Extracted material:
● ● ● ●

-- pv_equiv track=rewrite | github.com/tuligma/Piscine-Python-for-Data-Science-2025 | d01/ex01/read_and_write.py | change_fix
-- ===== SOURCE A (Python) =====
-- def start(item: str) -> bool:
--     return item.startswith('"') and not item.endswith('"')
--
-- def mid(item: str) -> bool:
--     return (
--         item not in ("false", "true")
--         and not item.startswith('"')
--         and not item.endswith('"')
--     )
--
-- def end(item: str) -> bool:
--     return not item.startswith('"') and item.endswith('"')
--
-- def checker(item: str) -> int:
--     if item in ("false", "true"):
--         return True
--     elif start(item) or mid(item) or end(item):
--         return False
--     else:
--         return True
--
-- def slice_get(lst: list) -> list:
--     return [item for item in lst if not checker(item)]
--
-- def pop_insert(lst: list, to_pop: list, i: int) -> list:
--     for item in to_pop:
--         lst.remove(item)
--     lst.insert(i, ",".join(to_pop))
--     return lst
--
-- def change_fix(items: list) -> list:
--     final = []
--     for item in items:
--         line = item.split(",")
--         if len(line) > 6 and slice_get(line):
--             to_pop = slice_get(line)
--             i_tp = line.index(to_pop[0])
--             line = pop_insert(line, to_pop, i_tp)
--         line = "\t".join(line)
--         final.append(line)
--     return final
-- ===== SOURCE B (Python) =====
-- def _fails(item: str) -> bool:
--     if item in ("false", "true"):
--         return False
--     return not (item.startswith('"') and item.endswith('"'))
--
-- def change_fix(items: list) -> list:
--     final = []
--     for item in items:
--         fields = item.split(",")
--         if len(fields) > 6:
--             failing = [f for f in fields if _fails(f)]
--             if failing:
--                 i = next(j for j, f in enumerate(fields) if _fails(f))
--                 fields = (fields[:i] + [",".join(failing)]
--                           + [f for f in fields[i + 1:] if not _fails(f)])
--         final.append("\t".join(fields))
--     return final
-- ===== Notes on version B (the rewrite author's own statement) =====
-- stated objective: simpler
-- what changed: B replaces A's helper cascade (start/mid/end/checker, the remove-each-failing-field loop and list.insert) with one inlined pass per line: take the prefix before the first failing field, place the comma-joined failing fields there, and keep only passing fields afterwards.
import Mathlib
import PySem

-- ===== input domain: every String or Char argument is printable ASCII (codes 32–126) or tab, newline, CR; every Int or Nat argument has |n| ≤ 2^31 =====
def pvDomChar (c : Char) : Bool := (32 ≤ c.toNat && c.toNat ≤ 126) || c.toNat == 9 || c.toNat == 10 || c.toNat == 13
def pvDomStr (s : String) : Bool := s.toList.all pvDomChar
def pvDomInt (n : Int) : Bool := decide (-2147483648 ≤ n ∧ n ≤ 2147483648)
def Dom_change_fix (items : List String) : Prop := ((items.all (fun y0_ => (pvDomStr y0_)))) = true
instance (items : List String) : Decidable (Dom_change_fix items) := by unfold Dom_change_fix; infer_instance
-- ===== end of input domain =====

-- B rebuilds each over-long line in one pass (prefix + comma-joined failing fields + passing rest)
-- instead of A's remove-loop + insert; objective: simpler. Return value only (A does not mutate its argument).

-- ===== PORT A =====
-- fields are handled as List Char (PySem.Chars is the exact model of Python's str operations)
def pvFalseL : List Char := ['f','a','l','s','e']
def pvTrueL : List Char := ['t','r','u','e']

def startA (item : List Char) : Bool :=
  PySem.Chars.startswith item ['"'] && !(PySem.Chars.endswith item ['"'])

def midA (item : List Char) : Bool :=
  !(item == pvFalseL || item == pvTrueL)
    && !(PySem.Chars.startswith item ['"'])
    && !(PySem.Chars.endswith item ['"'])

def endA (item : List Char) : Bool :=
  !(PySem.Chars.startswith item ['"']) && PySem.Chars.endswith item ['"']

def checkerA (item : List Char) : Bool :=
  if item == pvFalseL || item == pvTrueL then true
  else if startA item || midA item || endA item then false
  else true

def slice_getA (lst : List (List Char)) : List (List Char) :=
  lst.filter (fun item => ! checkerA item)

-- Python list.remove raises ValueError when the value is absent; in change_fix every removed
-- value is an element of lst, so the `.getD acc` fallback for remove? = none is unreachable.
def pop_insertA (lst : List (List Char)) (to_pop : List (List Char)) (i : Int) : List (List Char) :=
  PySem.List.insert
    (to_pop.foldl (fun acc item => (PySem.List.remove? acc item).getD acc) lst)
    i (PySem.Chars.join [','] to_pop)

def lineA (item : String) : String :=
  let line := PySem.Chars.splitOn item.toList [',']
  if 6 < line.length ∧ slice_getA line ≠ [] then
    match PySem.List.pyGet? (slice_getA line) 0 with
    | some v =>
      match PySem.List.index? line v with
      | some i_tp =>
          String.ofList (PySem.Chars.join ['\t'] (pop_insertA line (slice_getA line) (i_tp : Int)))
      | none => String.ofList (PySem.Chars.join ['\t'] line)  -- unreachable: v ∈ line
    | none => String.ofList (PySem.Chars.join ['\t'] line)    -- unreachable: the guard gives slice_getA line ≠ []
  else String.ofList (PySem.Chars.join ['\t'] line)

def change_fix (items : List String) : List String :=
  items.foldl (fun final item => final ++ [lineA item]) []

-- ===== PORT B =====
def failsB (item : List Char) : Bool :=
  if item == pvFalseL || item == pvTrueL then false
  else !(PySem.Chars.startswith item ['"'] && PySem.Chars.endswith item ['"'])

def lineB (item : String) : String :=
  let fields := PySem.Chars.splitOn item.toList [',']
  let fields :=
    if 6 < fields.length then
      let failing := fields.filter failsB
      if failing = [] then fields
      else
        let i := fields.findIdx failsB
        fields.take i ++ [PySem.Chars.join [','] failing]
          ++ (fields.drop (i+1)).filter (fun f => !failsB f)
    else fields
  String.ofList (PySem.Chars.join ['\t'] fields)

def change_fix_alt (items : List String) : List String := items.map lineB

-- ===== PRECONDITION & SPEC =====
def Spec_change_fix (items : List String) (out : List String) : Prop := out = change_fix_alt items
instance (items : List String) (out : List String) : Decidable (Spec_change_fix items out) := by unfold Spec_change_fix; infer_instance

-- ===== CLAIM (what is proved, stated in full; the proofs are below) =====
def Claim_equal_change_fix : Prop := ∀ (items : List String), Dom_change_fix items → Spec_change_fix items (change_fix items)

-- ===== LEMMAS AND PROOFS =====

theorem checkerA_eq_not_failsB (item : List Char) : checkerA item = ! failsB item := by
  unfold checkerA failsB startA midA endA
  by_cases h : (item == pvFalseL || item == pvTrueL) = true
  · simp [h]
  · rw [Bool.not_eq_true] at h
    simp only [h]
    cases hs : PySem.Chars.startswith item ['"'] <;>
      cases he : PySem.Chars.endswith item ['"'] <;> simp

theorem slice_getA_eq_filter (lst : List (List Char)) :
    slice_getA lst = lst.filter failsB := by
  unfold slice_getA
  have : (fun item => ! checkerA item) = failsB := by
    funext c; rw [checkerA_eq_not_failsB, Bool.not_not]
  rw [this]

theorem exists_first_fail {p : List Char → Bool} {l : List (List Char)}
    (h : l.filter p ≠ []) :
    ∃ t v r, l = t ++ v :: r ∧ (∀ x ∈ t, p x = false) ∧ p v = true := by
  induction l with
  | nil => simp at h
  | cons x xs ih =>
    by_cases hx : p x = true
    · exact ⟨[], x, xs, rfl, by simp, hx⟩
    · rw [Bool.not_eq_true] at hx
      have h' : xs.filter p ≠ [] := by
        intro hnil; apply h; simp [hx, hnil]
      obtain ⟨t, v, r, hl, ht, hv⟩ := ih h'
      exact ⟨x :: t, v, r, by rw [hl]; rfl, by
        intro y hy
        rcases List.mem_cons.mp hy with rfl | hy'
        · exact hx
        · exact ht y hy', hv⟩

theorem remove?_append_cons_self {α : Type} [BEq α] [LawfulBEq α]
    (t r : List α) (v : α) (hv : v ∉ t) :
    PySem.List.remove? (t ++ v :: r) v = some (t ++ r) := by
  induction t with
  | nil => simp
  | cons x xs ih =>
    have hne : x ≠ v := by rintro rfl; exact hv (List.mem_cons_self)
    have hv' : v ∉ xs := fun hm => hv (List.mem_cons_of_mem _ hm)
    simp only [List.cons_append, PySem.List.remove?_cons_of_ne _ hne, ih hv', Option.map_some]

-- A's remove-loop over all failing values turns a passing prefix + rest into prefix + passing rest.
theorem removeFold (p : List Char → Bool) (r : List (List Char)) :
    ∀ t : List (List Char), (∀ x ∈ t, p x = false) →
    (r.filter p).foldl (fun acc item => (PySem.List.remove? acc item).getD acc) (t ++ r)
      = t ++ r.filter (fun x => !p x) := by
  induction r with
  | nil => intro t _; simp
  | cons x xs ih =>
    intro t ht
    by_cases hx : p x = true
    · have hxt : x ∉ t := fun hm => by rw [ht x hm] at hx; cases hx
      rw [List.filter_cons_of_pos hx, List.foldl_cons,
        remove?_append_cons_self t xs x hxt]
      simp only [Option.getD_some]
      rw [ih t ht, List.filter_cons_of_neg (by simp [hx])]
    · rw [Bool.not_eq_true] at hx
      rw [List.filter_cons_of_neg (by simp [hx])]
      have := ih (t ++ [x]) (by
        intro y hy
        rcases List.mem_append.mp hy with hy' | hy'
        · exact ht y hy'
        · simp at hy'; subst hy'; exact hx)
      rw [List.append_assoc, List.singleton_append] at this
      rw [this, List.filter_cons_of_pos (by simp [hx]), List.append_assoc,
        List.singleton_append]

theorem findIdx_first_fail (p : List Char → Bool) (t r : List (List Char)) (v : List Char)
    (ht : ∀ x ∈ t, p x = false) (hv : p v = true) :
    (t ++ v :: r).findIdx p = t.length := by
  induction t with
  | nil => simp [List.findIdx_cons, hv]
  | cons x xs ih =>
    have hx := ht x List.mem_cons_self
    simp only [List.cons_append, List.findIdx_cons, hx, cond_false, List.length_cons]
    rw [ih (fun y hy => ht y (List.mem_cons_of_mem _ hy))]

theorem lineA_eq_lineB (item : String) : lineA item = lineB item := by
  unfold lineA lineB
  simp only [slice_getA_eq_filter]
  set l := PySem.Chars.splitOn item.toList [','] with hl_def
  by_cases hlen : 6 < l.length
  · by_cases hf : l.filter failsB = []
    · simp [hlen, hf]
    · obtain ⟨t, v, r, hl, ht, hv⟩ := exists_first_fail hf
      have hvt : v ∉ t := fun hm => by rw [ht v hm] at hv; cases hv
      have hfil : l.filter failsB = v :: r.filter failsB := by
        rw [hl, List.filter_append, List.filter_eq_nil_iff.mpr
          (fun x hx => by simp [ht x hx]), List.nil_append,
          List.filter_cons_of_pos hv]
      rw [if_pos ⟨hlen, hf⟩, if_pos hlen, if_neg hf]
      have hget : PySem.List.pyGet? (l.filter failsB) 0 = some v := by
        rw [hfil]; simp [PySem.List.pyGet?, PySem.List.pyIdx?]
      have hidx : PySem.List.index? l v = some t.length := by
        rw [hl]
        exact (PySem.List.index?_eq_some_iff _ _ _).mpr ⟨t, r, rfl, rfl, hvt⟩
      simp only [hget, hidx]
      -- A side: the remove-fold then insert
      have hfold :
          (l.filter failsB).foldl (fun acc item => (PySem.List.remove? acc item).getD acc) l
            = t ++ r.filter (fun x => !failsB x) := by
        rw [hfil, List.foldl_cons, hl, remove?_append_cons_self t r v hvt]
        simp only [Option.getD_some]
        exact removeFold failsB r t ht
      have hA : pop_insertA l (l.filter failsB) (t.length : Int)
          = t ++ PySem.Chars.join [','] (l.filter failsB) :: r.filter (fun x => !failsB x) := by
        unfold pop_insertA
        rw [hfold, PySem.List.insert_natCast _ _ _ (by simp), List.take_left, List.drop_left]
      -- B side: the one-pass rebuild
      have hi : l.findIdx failsB = t.length := by
        rw [hl]; exact findIdx_first_fail failsB t r v ht hv
      have htake : l.take t.length = t := by rw [hl]; exact List.take_left ..
      have hdrop : l.drop (t.length + 1) = r := by
        rw [hl, show t ++ v :: r = (t ++ [v]) ++ r by simp]
        exact List.drop_left' (by simp)
      rw [hA, hi, htake, hdrop]
      simp
  · rw [if_neg (fun h => hlen h.1), if_neg hlen]

-- ===== VERDICT (by name: the statement is the Claim_ definition above) =====
theorem change_fix_spec : Claim_equal_change_fix := by
  intro items _
  unfold Spec_change_fix change_fix change_fix_alt
  rw [PySem.List.foldl_append_singleton_eq_map, List.nil_append]
  exact List.map_congr_left (fun x _ => lineA_eq_lineB x)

● ● ● ●

About this exercise: Matching lines for the string "simpler": count them across the listing and reply with the number alone.

Solution: 2